• **Task to carry out**: Copy every line that holds the string "pvDomChar" from the data below.

┌─ Source material

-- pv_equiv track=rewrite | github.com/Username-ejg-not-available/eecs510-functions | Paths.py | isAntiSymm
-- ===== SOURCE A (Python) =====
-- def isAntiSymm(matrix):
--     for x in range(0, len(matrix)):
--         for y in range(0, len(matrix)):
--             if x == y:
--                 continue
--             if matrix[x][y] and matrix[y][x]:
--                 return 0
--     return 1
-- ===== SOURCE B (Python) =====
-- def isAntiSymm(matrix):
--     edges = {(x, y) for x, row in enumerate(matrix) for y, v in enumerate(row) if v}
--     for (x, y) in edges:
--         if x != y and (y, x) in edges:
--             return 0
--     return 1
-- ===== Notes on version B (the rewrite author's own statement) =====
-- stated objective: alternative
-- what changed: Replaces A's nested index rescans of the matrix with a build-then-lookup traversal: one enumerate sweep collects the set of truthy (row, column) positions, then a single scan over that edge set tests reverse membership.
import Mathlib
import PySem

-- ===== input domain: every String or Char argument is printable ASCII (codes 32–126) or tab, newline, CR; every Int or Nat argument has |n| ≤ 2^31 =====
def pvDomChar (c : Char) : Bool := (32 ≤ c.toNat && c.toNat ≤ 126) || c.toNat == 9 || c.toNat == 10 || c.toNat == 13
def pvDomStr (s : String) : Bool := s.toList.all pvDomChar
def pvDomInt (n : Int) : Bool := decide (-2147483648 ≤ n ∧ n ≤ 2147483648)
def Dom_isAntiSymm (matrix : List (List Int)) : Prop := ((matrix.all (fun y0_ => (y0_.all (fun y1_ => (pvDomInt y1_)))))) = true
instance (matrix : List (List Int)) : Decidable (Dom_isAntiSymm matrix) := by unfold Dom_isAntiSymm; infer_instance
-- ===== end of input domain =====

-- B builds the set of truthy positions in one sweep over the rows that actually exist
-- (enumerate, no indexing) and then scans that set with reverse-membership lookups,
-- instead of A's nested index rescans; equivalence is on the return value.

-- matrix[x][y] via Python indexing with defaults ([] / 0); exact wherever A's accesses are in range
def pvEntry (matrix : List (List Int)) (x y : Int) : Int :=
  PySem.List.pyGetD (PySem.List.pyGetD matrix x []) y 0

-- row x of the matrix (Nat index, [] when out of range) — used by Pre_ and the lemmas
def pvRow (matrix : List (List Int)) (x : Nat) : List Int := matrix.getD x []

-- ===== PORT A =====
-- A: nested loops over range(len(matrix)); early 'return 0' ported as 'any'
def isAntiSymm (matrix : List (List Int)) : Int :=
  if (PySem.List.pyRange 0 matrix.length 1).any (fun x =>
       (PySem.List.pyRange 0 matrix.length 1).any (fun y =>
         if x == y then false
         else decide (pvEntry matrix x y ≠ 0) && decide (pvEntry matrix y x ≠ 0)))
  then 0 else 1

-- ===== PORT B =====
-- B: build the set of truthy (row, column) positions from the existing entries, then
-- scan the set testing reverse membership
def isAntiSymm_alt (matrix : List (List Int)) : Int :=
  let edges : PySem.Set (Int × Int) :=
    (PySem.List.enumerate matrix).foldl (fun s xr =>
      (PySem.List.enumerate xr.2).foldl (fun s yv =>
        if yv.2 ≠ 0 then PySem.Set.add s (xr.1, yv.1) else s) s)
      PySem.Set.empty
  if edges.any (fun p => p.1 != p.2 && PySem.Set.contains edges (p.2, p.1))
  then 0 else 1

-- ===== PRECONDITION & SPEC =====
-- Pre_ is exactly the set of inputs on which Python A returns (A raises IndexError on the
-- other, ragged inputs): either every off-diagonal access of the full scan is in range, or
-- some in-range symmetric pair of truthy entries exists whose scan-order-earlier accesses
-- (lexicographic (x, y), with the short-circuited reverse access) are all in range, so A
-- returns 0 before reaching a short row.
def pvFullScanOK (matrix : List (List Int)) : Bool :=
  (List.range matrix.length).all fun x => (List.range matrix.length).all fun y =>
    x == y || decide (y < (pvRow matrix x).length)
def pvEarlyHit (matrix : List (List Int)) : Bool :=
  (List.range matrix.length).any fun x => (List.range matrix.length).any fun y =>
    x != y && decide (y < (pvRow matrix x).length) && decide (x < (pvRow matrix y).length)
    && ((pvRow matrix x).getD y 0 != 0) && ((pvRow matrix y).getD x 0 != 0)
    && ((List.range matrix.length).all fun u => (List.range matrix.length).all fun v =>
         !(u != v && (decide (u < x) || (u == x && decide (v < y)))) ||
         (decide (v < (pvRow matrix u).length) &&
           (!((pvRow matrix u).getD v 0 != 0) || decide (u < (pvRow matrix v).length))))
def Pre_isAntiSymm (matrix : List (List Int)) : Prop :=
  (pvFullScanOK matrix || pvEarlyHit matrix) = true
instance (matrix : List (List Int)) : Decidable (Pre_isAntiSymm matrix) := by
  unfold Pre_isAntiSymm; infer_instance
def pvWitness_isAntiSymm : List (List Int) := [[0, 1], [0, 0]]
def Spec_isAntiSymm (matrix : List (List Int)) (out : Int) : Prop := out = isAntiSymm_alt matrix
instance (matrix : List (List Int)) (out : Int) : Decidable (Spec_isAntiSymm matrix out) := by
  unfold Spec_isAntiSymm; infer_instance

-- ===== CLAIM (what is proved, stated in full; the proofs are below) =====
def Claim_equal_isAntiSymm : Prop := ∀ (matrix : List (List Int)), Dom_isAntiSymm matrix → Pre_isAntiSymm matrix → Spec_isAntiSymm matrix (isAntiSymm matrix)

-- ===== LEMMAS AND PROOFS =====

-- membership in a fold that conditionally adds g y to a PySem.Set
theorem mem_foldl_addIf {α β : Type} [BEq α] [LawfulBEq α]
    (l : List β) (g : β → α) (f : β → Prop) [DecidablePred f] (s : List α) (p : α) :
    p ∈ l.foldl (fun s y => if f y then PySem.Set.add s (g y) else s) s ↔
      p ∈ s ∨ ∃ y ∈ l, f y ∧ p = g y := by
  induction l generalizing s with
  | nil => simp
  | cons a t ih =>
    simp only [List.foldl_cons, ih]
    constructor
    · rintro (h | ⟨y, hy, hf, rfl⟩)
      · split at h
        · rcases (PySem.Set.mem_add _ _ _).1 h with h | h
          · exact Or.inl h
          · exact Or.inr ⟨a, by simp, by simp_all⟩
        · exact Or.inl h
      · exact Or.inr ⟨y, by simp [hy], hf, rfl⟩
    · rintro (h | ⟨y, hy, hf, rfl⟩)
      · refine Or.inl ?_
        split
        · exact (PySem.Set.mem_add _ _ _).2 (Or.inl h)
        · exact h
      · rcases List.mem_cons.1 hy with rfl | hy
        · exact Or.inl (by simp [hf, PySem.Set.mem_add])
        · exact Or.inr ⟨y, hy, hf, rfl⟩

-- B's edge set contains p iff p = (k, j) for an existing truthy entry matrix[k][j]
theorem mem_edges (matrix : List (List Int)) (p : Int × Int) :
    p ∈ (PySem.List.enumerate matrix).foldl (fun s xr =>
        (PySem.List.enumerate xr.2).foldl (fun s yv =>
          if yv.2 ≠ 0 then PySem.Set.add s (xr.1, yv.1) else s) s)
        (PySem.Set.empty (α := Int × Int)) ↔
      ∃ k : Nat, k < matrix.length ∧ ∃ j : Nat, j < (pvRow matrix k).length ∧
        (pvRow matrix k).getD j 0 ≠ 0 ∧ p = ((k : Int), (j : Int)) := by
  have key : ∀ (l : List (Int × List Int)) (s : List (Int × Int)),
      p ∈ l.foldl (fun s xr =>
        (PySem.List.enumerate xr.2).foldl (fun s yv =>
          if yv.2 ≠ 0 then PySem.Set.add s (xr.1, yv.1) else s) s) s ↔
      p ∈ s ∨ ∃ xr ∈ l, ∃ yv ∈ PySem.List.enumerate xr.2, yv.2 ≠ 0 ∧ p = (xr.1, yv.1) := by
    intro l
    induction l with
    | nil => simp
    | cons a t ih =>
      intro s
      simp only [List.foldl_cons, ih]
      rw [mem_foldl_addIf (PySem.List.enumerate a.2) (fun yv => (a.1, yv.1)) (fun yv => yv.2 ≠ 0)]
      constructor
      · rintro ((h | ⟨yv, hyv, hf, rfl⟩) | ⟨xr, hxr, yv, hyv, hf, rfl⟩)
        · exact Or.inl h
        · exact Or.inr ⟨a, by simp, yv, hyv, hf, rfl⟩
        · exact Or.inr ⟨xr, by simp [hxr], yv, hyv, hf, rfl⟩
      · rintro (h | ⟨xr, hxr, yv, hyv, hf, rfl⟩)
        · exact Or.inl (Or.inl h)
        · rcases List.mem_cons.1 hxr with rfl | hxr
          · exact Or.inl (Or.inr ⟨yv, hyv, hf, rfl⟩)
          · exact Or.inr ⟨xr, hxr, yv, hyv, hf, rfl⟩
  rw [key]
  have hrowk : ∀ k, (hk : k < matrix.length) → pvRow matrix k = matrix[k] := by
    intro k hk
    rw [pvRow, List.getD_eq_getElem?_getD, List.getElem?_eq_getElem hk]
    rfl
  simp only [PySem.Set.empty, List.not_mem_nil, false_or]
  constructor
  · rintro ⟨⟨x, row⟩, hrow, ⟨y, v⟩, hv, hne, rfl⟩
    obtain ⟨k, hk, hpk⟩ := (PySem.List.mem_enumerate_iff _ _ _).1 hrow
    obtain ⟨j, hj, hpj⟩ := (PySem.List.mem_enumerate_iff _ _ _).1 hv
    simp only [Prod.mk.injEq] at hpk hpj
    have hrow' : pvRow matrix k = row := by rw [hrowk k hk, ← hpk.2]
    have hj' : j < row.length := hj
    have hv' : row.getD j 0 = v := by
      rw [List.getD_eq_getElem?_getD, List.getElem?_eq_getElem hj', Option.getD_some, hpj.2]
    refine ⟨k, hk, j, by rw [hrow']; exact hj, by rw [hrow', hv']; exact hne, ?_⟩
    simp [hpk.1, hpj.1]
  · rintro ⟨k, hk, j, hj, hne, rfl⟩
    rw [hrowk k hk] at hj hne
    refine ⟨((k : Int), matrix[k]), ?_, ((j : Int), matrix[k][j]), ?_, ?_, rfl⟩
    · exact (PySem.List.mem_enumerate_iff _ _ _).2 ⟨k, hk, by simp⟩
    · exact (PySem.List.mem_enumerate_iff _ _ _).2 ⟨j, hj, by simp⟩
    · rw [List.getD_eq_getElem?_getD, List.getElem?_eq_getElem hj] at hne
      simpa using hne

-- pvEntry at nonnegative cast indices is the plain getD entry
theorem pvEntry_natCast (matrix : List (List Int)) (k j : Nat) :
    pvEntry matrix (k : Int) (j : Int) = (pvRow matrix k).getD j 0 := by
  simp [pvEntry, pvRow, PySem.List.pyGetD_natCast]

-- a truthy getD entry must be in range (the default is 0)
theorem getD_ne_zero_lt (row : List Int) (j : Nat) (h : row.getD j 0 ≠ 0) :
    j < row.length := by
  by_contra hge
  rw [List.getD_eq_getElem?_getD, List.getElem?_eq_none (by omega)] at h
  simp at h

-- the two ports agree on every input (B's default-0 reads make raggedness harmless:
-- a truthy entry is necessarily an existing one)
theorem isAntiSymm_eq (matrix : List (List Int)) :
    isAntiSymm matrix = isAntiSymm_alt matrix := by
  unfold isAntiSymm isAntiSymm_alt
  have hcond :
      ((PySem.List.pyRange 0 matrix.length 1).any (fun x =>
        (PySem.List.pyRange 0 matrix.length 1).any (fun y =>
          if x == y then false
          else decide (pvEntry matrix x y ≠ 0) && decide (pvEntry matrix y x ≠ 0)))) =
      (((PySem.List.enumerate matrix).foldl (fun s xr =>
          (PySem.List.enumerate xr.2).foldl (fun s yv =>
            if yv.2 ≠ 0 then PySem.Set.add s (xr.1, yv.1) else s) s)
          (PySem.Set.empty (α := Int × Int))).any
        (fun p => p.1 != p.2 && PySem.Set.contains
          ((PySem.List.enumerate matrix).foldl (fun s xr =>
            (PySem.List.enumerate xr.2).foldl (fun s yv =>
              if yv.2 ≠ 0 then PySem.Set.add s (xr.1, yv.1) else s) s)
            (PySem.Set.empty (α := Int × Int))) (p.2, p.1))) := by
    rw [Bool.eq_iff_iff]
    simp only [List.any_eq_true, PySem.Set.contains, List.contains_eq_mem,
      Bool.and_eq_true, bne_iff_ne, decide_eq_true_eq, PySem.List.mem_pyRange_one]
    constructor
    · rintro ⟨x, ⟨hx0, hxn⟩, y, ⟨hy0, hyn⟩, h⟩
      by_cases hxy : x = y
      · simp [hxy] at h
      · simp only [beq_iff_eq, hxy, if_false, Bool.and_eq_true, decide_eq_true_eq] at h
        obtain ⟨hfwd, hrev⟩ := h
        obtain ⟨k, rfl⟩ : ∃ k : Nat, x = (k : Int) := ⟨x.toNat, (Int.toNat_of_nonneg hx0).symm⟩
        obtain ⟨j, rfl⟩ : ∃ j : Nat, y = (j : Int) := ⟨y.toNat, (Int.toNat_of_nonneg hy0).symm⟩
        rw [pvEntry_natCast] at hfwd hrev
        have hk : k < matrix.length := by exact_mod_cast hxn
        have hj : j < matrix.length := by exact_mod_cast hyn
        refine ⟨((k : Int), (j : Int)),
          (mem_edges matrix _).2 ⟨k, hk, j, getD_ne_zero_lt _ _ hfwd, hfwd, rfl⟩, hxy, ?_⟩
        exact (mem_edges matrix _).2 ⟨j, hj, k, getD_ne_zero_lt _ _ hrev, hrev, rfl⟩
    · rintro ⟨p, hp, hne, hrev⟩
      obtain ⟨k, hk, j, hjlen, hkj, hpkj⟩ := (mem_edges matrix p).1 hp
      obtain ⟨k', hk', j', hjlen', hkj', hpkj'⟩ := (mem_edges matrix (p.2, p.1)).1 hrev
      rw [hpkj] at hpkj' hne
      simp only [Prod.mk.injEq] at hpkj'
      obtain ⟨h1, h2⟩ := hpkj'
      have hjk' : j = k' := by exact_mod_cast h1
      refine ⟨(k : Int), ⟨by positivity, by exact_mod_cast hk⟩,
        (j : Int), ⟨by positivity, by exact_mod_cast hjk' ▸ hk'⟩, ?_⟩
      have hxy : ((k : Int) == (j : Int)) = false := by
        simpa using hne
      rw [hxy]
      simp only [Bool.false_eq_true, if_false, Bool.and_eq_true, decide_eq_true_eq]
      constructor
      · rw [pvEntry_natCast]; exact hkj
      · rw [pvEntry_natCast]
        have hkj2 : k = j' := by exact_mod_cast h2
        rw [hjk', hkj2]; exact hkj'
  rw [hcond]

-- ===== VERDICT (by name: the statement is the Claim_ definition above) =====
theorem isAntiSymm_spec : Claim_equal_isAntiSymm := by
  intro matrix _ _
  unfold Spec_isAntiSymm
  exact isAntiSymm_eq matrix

└─

• **Task response**:
def pvDomChar (c : Char) : Bool := (32 ≤ c.toNat && c.toNat ≤ 126) || c.toNat == 9 || c.toNat == 10 || c.toNat == 13
def pvDomStr (s : String) : Bool := s.toList.all pvDomChar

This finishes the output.